Ich bin nichts als ein Glasauge, ein armes Glasauge – und doch, auch ich habe meine Geschichte. Meine Geschichte hat keine Handlung – welche Handlung kann ein armes farbiges Glas haben? - doch ihre Umstände sind derartig, dass sich die Mühe lohnen mag, dass ich davon erzähle.

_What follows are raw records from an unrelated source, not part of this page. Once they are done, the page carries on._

-- pv_equiv track=rewrite | github.com/tiwariPC/hhbbgg_AwkwardAnalyzer | signal/mass_window.py | find_lower_higher_x
-- ===== SOURCE A (Python) =====
-- def find_lower_higher_x(mX, x_values):
--     """Find the closest lower and higher X values for a given mX."""
--     sorted_x = sorted(x_values.keys())  # Sort X values
--     lower_x, higher_x = None, None
--
--     for x in sorted_x:
--         if x <= mX:
--             lower_x = x
--         if x >= mX and higher_x is None:
--             higher_x = x
--             break  # Stop once we find the first X greater than mX
--
--     return lower_x, higher_x
-- ===== SOURCE B (Python) =====
-- def find_lower_higher_x(mX, x_values):
--     """Find the closest lower and higher X values for a given mX (single pass, no sort)."""
--     lower_x, higher_x = None, None
--     for x in x_values.keys():
--         if x <= mX and (lower_x is None or x > lower_x):
--             lower_x = x
--         if x >= mX and (higher_x is None or x < higher_x):
--             higher_x = x
--     return lower_x, higher_x
-- ===== Notes on version B (the rewrite author's own statement) =====
-- stated objective: faster
-- what changed: Replaced sort-then-scan-with-break by a single unsorted pass that maintains the running max key <= mX and min key >= mX.
import Mathlib
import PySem

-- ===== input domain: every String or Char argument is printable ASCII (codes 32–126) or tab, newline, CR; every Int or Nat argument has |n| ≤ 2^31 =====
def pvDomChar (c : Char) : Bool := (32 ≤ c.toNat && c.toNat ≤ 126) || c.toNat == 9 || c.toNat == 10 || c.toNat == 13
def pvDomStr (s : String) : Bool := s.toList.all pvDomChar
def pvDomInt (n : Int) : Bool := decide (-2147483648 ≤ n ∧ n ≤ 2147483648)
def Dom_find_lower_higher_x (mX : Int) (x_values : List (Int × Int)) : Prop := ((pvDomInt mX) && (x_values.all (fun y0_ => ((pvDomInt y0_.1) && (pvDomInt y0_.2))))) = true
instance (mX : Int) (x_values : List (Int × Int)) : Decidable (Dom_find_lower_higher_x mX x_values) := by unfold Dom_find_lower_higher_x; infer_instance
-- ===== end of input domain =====

-- B drops A's sort and finds the closest lower/higher keys in one unsorted pass (faster in a timing run).

-- ===== PORT A =====
-- the for-loop over the sorted keys, with the early 'break' once higher_x is set
def pvLoopA (mX : Int) : List Int → Option Int → Option Int × Option Int
  | [], lo => (lo, none)
  | x :: xs, lo =>
    let lo' := if x ≤ mX then some x else lo
    if mX ≤ x then (lo', some x) else pvLoopA mX xs lo'

def find_lower_higher_x (mX : Int) (x_values : List (Int × Int)) : Option Int × Option Int :=
  pvLoopA mX (PySem.List.sorted (PySem.Dict.ofList x_values).keys (fun x => x) false) none

-- ===== PORT B =====
-- one loop body: update lower_x, then higher_x
def pvStepB (mX : Int) (s : Option Int × Option Int) (x : Int) : Option Int × Option Int :=
  let lo := match s.1 with
    | none => if x ≤ mX then some x else none
    | some v => if x ≤ mX ∧ v < x then some x else some v
  let hi := match s.2 with
    | none => if mX ≤ x then some x else none
    | some v => if mX ≤ x ∧ x < v then some x else some v
  (lo, hi)

def find_lower_higher_x_alt (mX : Int) (x_values : List (Int × Int)) : Option Int × Option Int :=
  ((PySem.Dict.ofList x_values).keys).foldl (pvStepB mX) (none, none)

-- ===== PRECONDITION & SPEC =====
def Spec_find_lower_higher_x (mX : Int) (x_values : List (Int × Int)) (out : Option Int × Option Int) : Prop := out = find_lower_higher_x_alt mX x_values
instance (mX : Int) (x_values : List (Int × Int)) (out : Option Int × Option Int) : Decidable (Spec_find_lower_higher_x mX x_values out) := by unfold Spec_find_lower_higher_x; infer_instance

-- ===== CLAIM (what is proved, stated in full; the proofs are below) =====
def Claim_equal_find_lower_higher_x : Prop := ∀ (mX : Int) (x_values : List (Int × Int)), Dom_find_lower_higher_x mX x_values → Spec_find_lower_higher_x mX x_values (find_lower_higher_x mX x_values)

-- ===== LEMMAS AND PROOFS =====

-- the max key ≤ mX of a list, as an Option (none if there is no such key)
def pvLo (mX : Int) : List Int → Option Int
  | [] => none
  | x :: xs =>
    match pvLo mX xs with
    | none => if x ≤ mX then some x else none
    | some v => if x ≤ mX then some (max x v) else some v

-- the min key ≥ mX of a list, as an Option
def pvHi (mX : Int) : List Int → Option Int
  | [] => none
  | x :: xs =>
    match pvHi mX xs with
    | none => if mX ≤ x then some x else none
    | some v => if mX ≤ x then some (min x v) else some v

def omaxc : Option Int → Option Int → Option Int
  | none, r => r
  | some a, none => some a
  | some a, some b => some (max a b)

def ominc : Option Int → Option Int → Option Int
  | none, r => r
  | some a, none => some a
  | some a, some b => some (min a b)

lemma pvLo_mem {mX : Int} {l : List Int} {b : Int} (h : pvLo mX l = some b) : b ∈ l ∧ b ≤ mX := by
  induction l generalizing b with
  | nil => simp [pvLo] at h
  | cons x xs ih =>
    simp only [pvLo] at h
    cases hr : pvLo mX xs with
    | none => rw [hr] at h; split_ifs at h with hx <;> simp_all
    | some v =>
      rw [hr] at h
      obtain ⟨hv, hvle⟩ := ih hr
      split_ifs at h with hx
      · rcases max_choice x v with hm | hm <;> simp_all
      · simp_all

lemma pvHi_mem {mX : Int} {l : List Int} {b : Int} (h : pvHi mX l = some b) : b ∈ l ∧ mX ≤ b := by
  induction l generalizing b with
  | nil => simp [pvHi] at h
  | cons x xs ih =>
    simp only [pvHi] at h
    cases hr : pvHi mX xs with
    | none => rw [hr] at h; split_ifs at h with hx <;> simp_all
    | some v =>
      rw [hr] at h
      obtain ⟨hv, hvle⟩ := ih hr
      split_ifs at h with hx
      · rcases min_choice x v with hm | hm <;> simp_all
      · simp_all

-- pvLo/pvHi are invariant under permutation of the key list
lemma pvLo_perm (mX : Int) {l l' : List Int} (h : l.Perm l') : pvLo mX l = pvLo mX l' := by
  induction h with
  | nil => rfl
  | cons x _ ih => simp only [pvLo, ih]
  | swap x y l =>
    simp only [pvLo]
    cases pvLo mX l <;> split_ifs <;> simp_all [max_left_comm, max_comm]
  | trans _ _ ih1 ih2 => exact ih1.trans ih2

lemma pvHi_perm (mX : Int) {l l' : List Int} (h : l.Perm l') : pvHi mX l = pvHi mX l' := by
  induction h with
  | nil => rfl
  | cons x _ ih => simp only [pvHi, ih]
  | swap x y l =>
    simp only [pvHi]
    cases pvHi mX l <;> split_ifs <;> simp_all [min_left_comm, min_comm]
  | trans _ _ ih1 ih2 => exact ih1.trans ih2

-- B's fold computes exactly (max ≤ mX, min ≥ mX) combined with the accumulator
lemma foldB_eq (mX : Int) (l : List Int) : ∀ lo hi,
    l.foldl (pvStepB mX) (lo, hi) = (omaxc lo (pvLo mX l), ominc hi (pvHi mX l)) := by
  induction l with
  | nil => intro lo hi; cases lo <;> cases hi <;> rfl
  | cons x xs ih =>
    intro lo hi
    simp only [List.foldl_cons, pvStepB, ih]
    congr 1
    · cases lo <;> cases hr : pvLo mX xs <;> simp only [pvLo, hr] <;> split_ifs <;>
        simp_all [omaxc] <;> omega
    · cases hi <;> cases hr : pvHi mX xs <;> simp only [pvHi, hr] <;> split_ifs <;>
        simp_all [ominc] <;> omega

-- A's loop on a sorted key list computes the same pair
lemma loopA_eq (mX : Int) : ∀ (l : List Int), l.Pairwise (· ≤ ·) →
    ∀ lo : Option Int, (∀ a, lo = some a → ∀ y ∈ l, a ≤ y) →
    pvLoopA mX l lo = (omaxc lo (pvLo mX l), pvHi mX l) := by
  intro l
  induction l with
  | nil => intro _ lo _; cases lo <;> rfl
  | cons x xs ih =>
    intro hpw lo hlo
    have hx : ∀ y ∈ xs, x ≤ y := by
      intro y hy; exact (List.pairwise_cons.mp hpw).1 y hy
    have hloX : ∀ a, lo = some a → a ≤ x := fun a ha => hlo a ha x (by simp)
    simp only [pvLoopA]
    by_cases hge : mX ≤ x
    · simp only [if_pos hge]
      rw [Prod.mk.injEq]
      refine ⟨?_, ?_⟩
      · -- lower component
        by_cases hle : x ≤ mX
        · have hlox : pvLo mX (x :: xs) = some x := by
            simp only [pvLo]
            cases hr : pvLo mX xs with
            | none => simp [hle]
            | some v =>
              obtain ⟨hvmem, hvle⟩ := pvLo_mem hr
              have := hx v hvmem
              have : v = x := by omega
              simp [hle, this]
          rw [hlox]
          simp only [if_pos hle]
          cases lo with
          | none => rfl
          | some a =>
            have := hloX a rfl
            simp [omaxc]; omega
        · have hlon : pvLo mX (x :: xs) = pvLo mX xs := by
            simp only [pvLo]; cases pvLo mX xs <;> simp [hle]
          have hxs : pvLo mX xs = none := by
            cases hr : pvLo mX xs with
            | none => rfl
            | some v =>
              obtain ⟨hvmem, hvle⟩ := pvLo_mem hr
              have := hx v hvmem
              omega
          rw [hlon, hxs]
          simp only [if_neg hle]
          cases lo <;> rfl
      · -- higher component
        simp only [pvHi]
        cases hr : pvHi mX xs with
        | none => simp [hge]
        | some v =>
          obtain ⟨hvmem, hvle⟩ := pvHi_mem hr
          have := hx v hvmem
          have : min x v = x := by omega
          simp [hge, this]
    · -- recursive case: x < mX
      have hle : x ≤ mX := by omega
      simp only [if_neg hge, if_pos hle]
      rw [ih (List.pairwise_cons.mp hpw).2 (some x)
          (by intro a ha y hy; injection ha with h; subst h; exact hx y hy)]
      rw [Prod.mk.injEq]
      refine ⟨?_, ?_⟩
      · simp only [pvLo]
        cases hr : pvLo mX xs with
        | none =>
          simp only [if_pos hle]
          cases lo with
          | none => rfl
          | some a =>
            have := hloX a rfl
            simp [omaxc]; omega
        | some v =>
          simp only [if_pos hle]
          cases lo with
          | none => rfl
          | some a =>
            have := hloX a rfl
            simp [omaxc]; omega
      · simp only [pvHi]
        cases pvHi mX xs <;> simp [hge]

-- ===== VERDICT (by name: the statement is the Claim_ definition above) =====
theorem find_lower_higher_x_spec : Claim_equal_find_lower_higher_x := by
  intro mX xv _
  unfold Spec_find_lower_higher_x find_lower_higher_x find_lower_higher_x_alt
  set ks := (PySem.Dict.ofList xv).keys with hks
  have hperm : (PySem.List.sorted ks (fun x => x) false).Perm ks := PySem.List.sorted_perm ks _ _
  have hpw : (PySem.List.sorted ks (fun x => x) false).Pairwise (· ≤ ·) := by
    simpa using PySem.List.sorted_pairwise ks (fun x => x)
  rw [loopA_eq mX _ hpw none (by simp), foldB_eq mX ks none none,
      pvLo_perm mX hperm, pvHi_perm mX hperm]
  cases pvLo mX ks <;> cases pvHi mX ks <;> rfl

Ich erinnere mich dennoch nicht an mein Leben, außer von dem Tag an, an dem ich mich in einem Schaufenster wiederfand, in einem kleinen Pappschächtelchen, das mit Watte ausgelegt war, zusammen mit vierzehn anderen Glasaugen genau wie ich, vorsichtig der Reihe nach und entsprechend ihrer Farbe hineingelegt, denn jedes von den vierzehn Glasaugen hatte seine eigene Farbe. Das letzte, rechts, war ein schwarzes, lebhaftes Auge – ein Auge mit tiefschwarzer Pupille, ein „afrikanisches“ Auge, mit glänzenden, schimmernden Reflexionen. Das neben ihm war heller. Die nächsten waren braun, von rotbraun bis honigfarben. Es schlossen sich die dunkelgrauen an bis zum grau-blauen, dem meerfarbenen. Die letzten waren alle blau. Ich war zwischen honigfarben und aschgrau untergebracht. Ich war ein dunkelgrünes Auge – ein außergewöhnliches Auge, ohnegleichen in seiner Art, konnte man sagen …
Ich weiß nicht, welch ein teuflischer Zufall meinen Schöpfer veranlasste, mich so grün zu färben! Solche Augen gibt es nicht bei den Menschen – oder, wenn es sie doch gibt, sind sie so selten, dass man jahrelang suchen muss, um sie zu finden … Und trotzdem habe auch ich meinen Menschen gefunden! Doch das werden wir später sehen …
Wir lagen in der Mitte des Schaufensters. Um uns herum befanden sich andere ungewohnte Sachen – Thermometer, Barometer, Ferngläser und Brillen. Es gab auch ein großes Teleskop, auf einem Stativ aufgestellt, und alle möglichen Apparate und eine Menge Instrumente. Nachts unterhielten wir uns untereinander, und jeder erzählte das Seinige.
Hinter der Scheibe des Schaufensters sahen wir – insbesondere wenn die Lichter angingen – wie die Menschen hereinglotzten. Diese starrten auf uns, aber noch mehr, scheint mir, starrten wir auf sie … Sie gingen vorbei und betrachteten uns, eine Menge von neugierigen Menschen, die einen klein und glatzköpfig, mit aufgeblähten Backen, die anderen großgewachsen, dürr wie Billardstöcke, ein Haufen Frauen und Kinder. Die meisten, die uns anschauten, erschauderten. Es erschreckte sie unser kalter Ausdruck, unsere schreckliche todesgleiche Unbeweglichkeit. Doch sie hatten nicht recht. Denn auch ein farbiges Glas kann sein eigenes Leben haben. Vielleicht aber erschraken sie im Grunde auch, weil ihnen unfreiwillig die irgendwie erschütternde Idee in den Kopf kam, dass sie uns eines Tages benötigen könnten … Ich weiß nicht, wie die Menschen denken, und ich kann nicht in ihren Kopf hineinsehen …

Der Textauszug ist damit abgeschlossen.